– Боюсь, вашему двору придется ходить в обносках, ваше величество, потому что вряд ли мы скоро вернемся к парижским портным, – процедила Екатерина.
– Вы ошибаетесь, дочь моя. Наш господин герцог Бургундский заявляет, что, как только мирный договор и брачный контракт будут подписаны, мы триумфально вступим в Париж и устроим вашу с королем Генрихом свадьбу. – Она окинула собравшихся величественным взглядом. – И, уверяю вас, невеста не будет одета в платье, сшитое каким-то ничтожеством из Труа!
* * *
Поездка в Понтуаз, предпринятая в благоуханные майские дни, прошла гораздо быстрее и легче, чем наше первое туда путешествие. Принц Карл, по всей вероятности, строго приказал своим войскам не препятствовать движению кортежа родителей, поэтому мы ни разу не встретили его отрядов, а со стороны разбойников явилось бы крайним безрассудством напасть на эскорт из шестисот хорошо вооруженных бойцов, так что в дороге не случилось ничего неожиданного. По дороге король несколько раз выезжал на охоту, что обеспечило поваров изрядным запасом дичи.
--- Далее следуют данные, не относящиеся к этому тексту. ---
-- A's scan characterized: first matching quote, 4-char quotes before 3-char ones
set_option maxHeartbeats 1000000 in
theorem pv_main (s : String) :
    pvA_loop s ["USDT", "BUSD", "USDC", "TUSD", "BTC", "ETH", "BNB"]
      = (if PySem.Str.slice s (some (-4)) none = "USDT" ∨ PySem.Str.slice s (some (-4)) none = "BUSD" ∨
            PySem.Str.slice s (some (-4)) none = "USDC" ∨ PySem.Str.slice s (some (-4)) none = "TUSD" then
          (PySem.Str.slice s none (some (-4)), PySem.Str.slice s (some (-4)) none)
        else if PySem.Str.slice s (some (-3)) none = "BTC" ∨ PySem.Str.slice s (some (-3)) none = "ETH" ∨
            PySem.Str.slice s (some (-3)) none = "BNB" then
          (PySem.Str.slice s none (some (-3)), PySem.Str.slice s (some (-3)) none)
        else
          (PySem.Str.slice s none (some (-4)), PySem.Str.slice s (some (-4)) none)) := by
  have hsl4 : (PySem.Str.slice s (some (-4)) none).toList = s.toList.drop (s.toList.length - 4) := by
    simp [PySem.List.slice_from_neg_ofNat _ 4 (by omega)]
  have hsl3 : (PySem.Str.slice s (some (-3)) none).toList = s.toList.drop (s.toList.length - 3) := by
    simp [PySem.List.slice_from_neg_ofNat _ 3 (by omega)]
  have e4 : ∀ q : String, q.toList.length = 4 →
      ((PySem.Str.endswith s q = true) ↔ PySem.Str.slice s (some (-4)) none = q) := by
    intro q hq
    rw [← String.toList_inj, hsl4]
    simp only [PySem.Str.endswith_eq, PySem.Chars.endswith_iff]
    rw [List.suffix_iff_eq_drop, hq]
    exact eq_comm
  have e3 : ∀ q : String, q.toList.length = 3 →
      ((PySem.Str.endswith s q = true) ↔ PySem.Str.slice s (some (-3)) none = q) := by
    intro q hq
    rw [← String.toList_inj, hsl3]
    simp only [PySem.Str.endswith_eq, PySem.Chars.endswith_iff]
    rw [List.suffix_iff_eq_drop, hq]
    exact eq_comm
  simp only [pvA_loop,
    show (PySem.Str.len "USDT") = 4 from by decide,
    show (PySem.Str.len "BUSD") = 4 from by decide,
    show (PySem.Str.len "USDC") = 4 from by decide,
    show (PySem.Str.len "TUSD") = 4 from by decide,
    show (PySem.Str.len "BTC") = 3 from by decide,
    show (PySem.Str.len "ETH") = 3 from by decide,
    show (PySem.Str.len "BNB") = 3 from by decide,
    e4 "USDT" (by decide), e4 "BUSD" (by decide), e4 "USDC" (by decide),
    e4 "TUSD" (by decide), e3 "BTC" (by decide), e3 "ETH" (by decide),
    e3 "BNB" (by decide)]
  by_cases h1 : PySem.Str.slice s (some (-4)) none = "USDT" <;>
  by_cases h2 : PySem.Str.slice s (some (-4)) none = "BUSD" <;>
  by_cases h3 : PySem.Str.slice s (some (-4)) none = "USDC" <;>
  by_cases h4 : PySem.Str.slice s (some (-4)) none = "TUSD" <;>
  by_cases h5 : PySem.Str.slice s (some (-3)) none = "BTC" <;>
  by_cases h6 : PySem.Str.slice s (some (-3)) none = "ETH" <;>
  by_cases h7 : PySem.Str.slice s (some (-3)) none = "BNB" <;>
  simp_all

-- the walk's take-conditions are exactly A's suffix conditions
theorem pv_cUSDT (s : String) : s.toList.reverse.take 4 = ['T','D','S','U'] ↔
    PySem.Str.slice s (some (-4)) none = "USDT" := by
  have h := pv_sfx s 4 (by norm_num) "USDT" (by decide)
  norm_num at h
  rw [show ("USDT".toList.reverse) = ['T','D','S','U'] from by decide] at h
  exact h.symm

theorem pv_cBUSD (s : String) : s.toList.reverse.take 4 = ['D','S','U','B'] ↔
    PySem.Str.slice s (some (-4)) none = "BUSD" := by
  have h := pv_sfx s 4 (by norm_num) "BUSD" (by decide)
  norm_num at h
  rw [show ("BUSD".toList.reverse) = ['D','S','U','B'] from by decide] at h
  exact h.symm

theorem pv_cUSDC (s : String) : s.toList.reverse.take 4 = ['C','D','S','U'] ↔
    PySem.Str.slice s (some (-4)) none = "USDC" := by
  have h := pv_sfx s 4 (by norm_num) "USDC" (by decide)
  norm_num at h
  rw [show ("USDC".toList.reverse) = ['C','D','S','U'] from by decide] at h
  exact h.symm

theorem pv_cTUSD (s : String) : s.toList.reverse.take 4 = ['D','S','U','T'] ↔
    PySem.Str.slice s (some (-4)) none = "TUSD" := by
  have h := pv_sfx s 4 (by norm_num) "TUSD" (by decide)
  norm_num at h
  rw [show ("TUSD".toList.reverse) = ['D','S','U','T'] from by decide] at h
  exact h.symm

theorem pv_cBTC (s : String) : s.toList.reverse.take 3 = ['C','T','B'] ↔
    PySem.Str.slice s (some (-3)) none = "BTC" := by
  have h := pv_sfx s 3 (by norm_num) "BTC" (by decide)
  norm_num at h
  rw [show ("BTC".toList.reverse) = ['C','T','B'] from by decide] at h
  exact h.symm

theorem pv_cETH (s : String) : s.toList.reverse.take 3 = ['H','T','E'] ↔
    PySem.Str.slice s (some (-3)) none = "ETH" := by
  have h := pv_sfx s 3 (by norm_num) "ETH" (by decide)
  norm_num at h
  rw [show ("ETH".toList.reverse) = ['H','T','E'] from by decide] at h
  exact h.symm

theorem pv_cBNB (s : String) : s.toList.reverse.take 3 = ['B','N','B'] ↔
    PySem.Str.slice s (some (-3)) none = "BNB" := by
  have h := pv_sfx s 3 (by norm_num) "BNB" (by decide)
  norm_num at h
  rw [show ("BNB".toList.reverse) = ['B','N','B'] from by decide] at h
  exact h.symm

-- the two programs agree on every (already normalized) symbol
theorem pv_equal (s : String) :
    pvA_loop s ["USDT", "BUSD", "USDC", "TUSD", "BTC", "ETH", "BNB"]
      = (let t := pvBuildTrie ["USDT", "BUSD", "USDC", "TUSD", "BTC", "ETH", "BNB"]
         let best := pvWalk t.1 t.2 s.toList.reverse 0 0 none
         let cut : Int := best.getD 4
         (PySem.Str.slice s none (some (-cut)), PySem.Str.slice s (some (-cut)) none)) := by
  rw [pv_main]
  simp only [pv_build_eval, pv_walk_spec, pv_cUSDT, pv_cBUSD, pv_cUSDC, pv_cTUSD,
    pv_cBTC, pv_cETH, pv_cBNB]
  split_ifs <;> simp

-- ===== VERDICT (by name: the statement is the Claim_ definition above) =====
theorem parse_trading_pair_spec : Claim_equal_parse_trading_pair := by
  intro symbol _
  unfold Spec_parse_trading_pair parse_trading_pair parse_trading_pair_alt
  exact pv_equal _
Люк громко возмущался – правда, только в кругу семьи, – что не следует выезжать на охоту, когда зверье вскармливает потомство, но ему быстро дали понять, что никто не смеет указывать королю, пусть и безумному, когда ему можно охотиться.
К радости Екатерины, дела заставили семейство герцога Бургундского спешно уехать в Дижон, и герцогу пришлось передать обязанности главы королевского эскорта одному из придворных вельмож. Не стесненная присутствием вероломного дьявола, Екатерина стала необычно приветлива с матерью, часами беседовала с ней в карете, и эта уловка благоприятно отразилась на размещении принцессы в замке Понтуаз. Она убедила королеву в необходимости наставлений перед встречей с королем Генрихом и настояла на том, чтобы в отсутствие герцога ей отвели его прежние покои во внутренней крепости.
– Ваше величество, – заявила принцесса матери, – будет уместнее, если вся королевская семья разместится в покоях, соседствующих друг с другом, а когда герцог вернется, то займет то помещение, которое прежде занимала я. Ему там будет удобнее.
Хотя Катрин и доверительно общалась со мной, мы всегда избегали упоминать о том, что жажда власти и самоублажения привела похотливого дьявола к извращению, которое многие сочли бы чудовищнее содомии, – он наверняка делил ложе не только с принцессой, но и с ее матерью. Мы обе подозревали худшее, поэтому прохладные отношения Екатерины с матерью оставались весьма натянутыми, необратимо испорченными ее несчастливым детством, а с недавних пор – гнусной привычкой Бургундского презентовать им обе им лакомые кусочки во время трапезы. Принцесса наивно обвиняла мать в преступной распущенности, предполагая, что королева поступает так по собственной воле, однако я в этом сомневалась.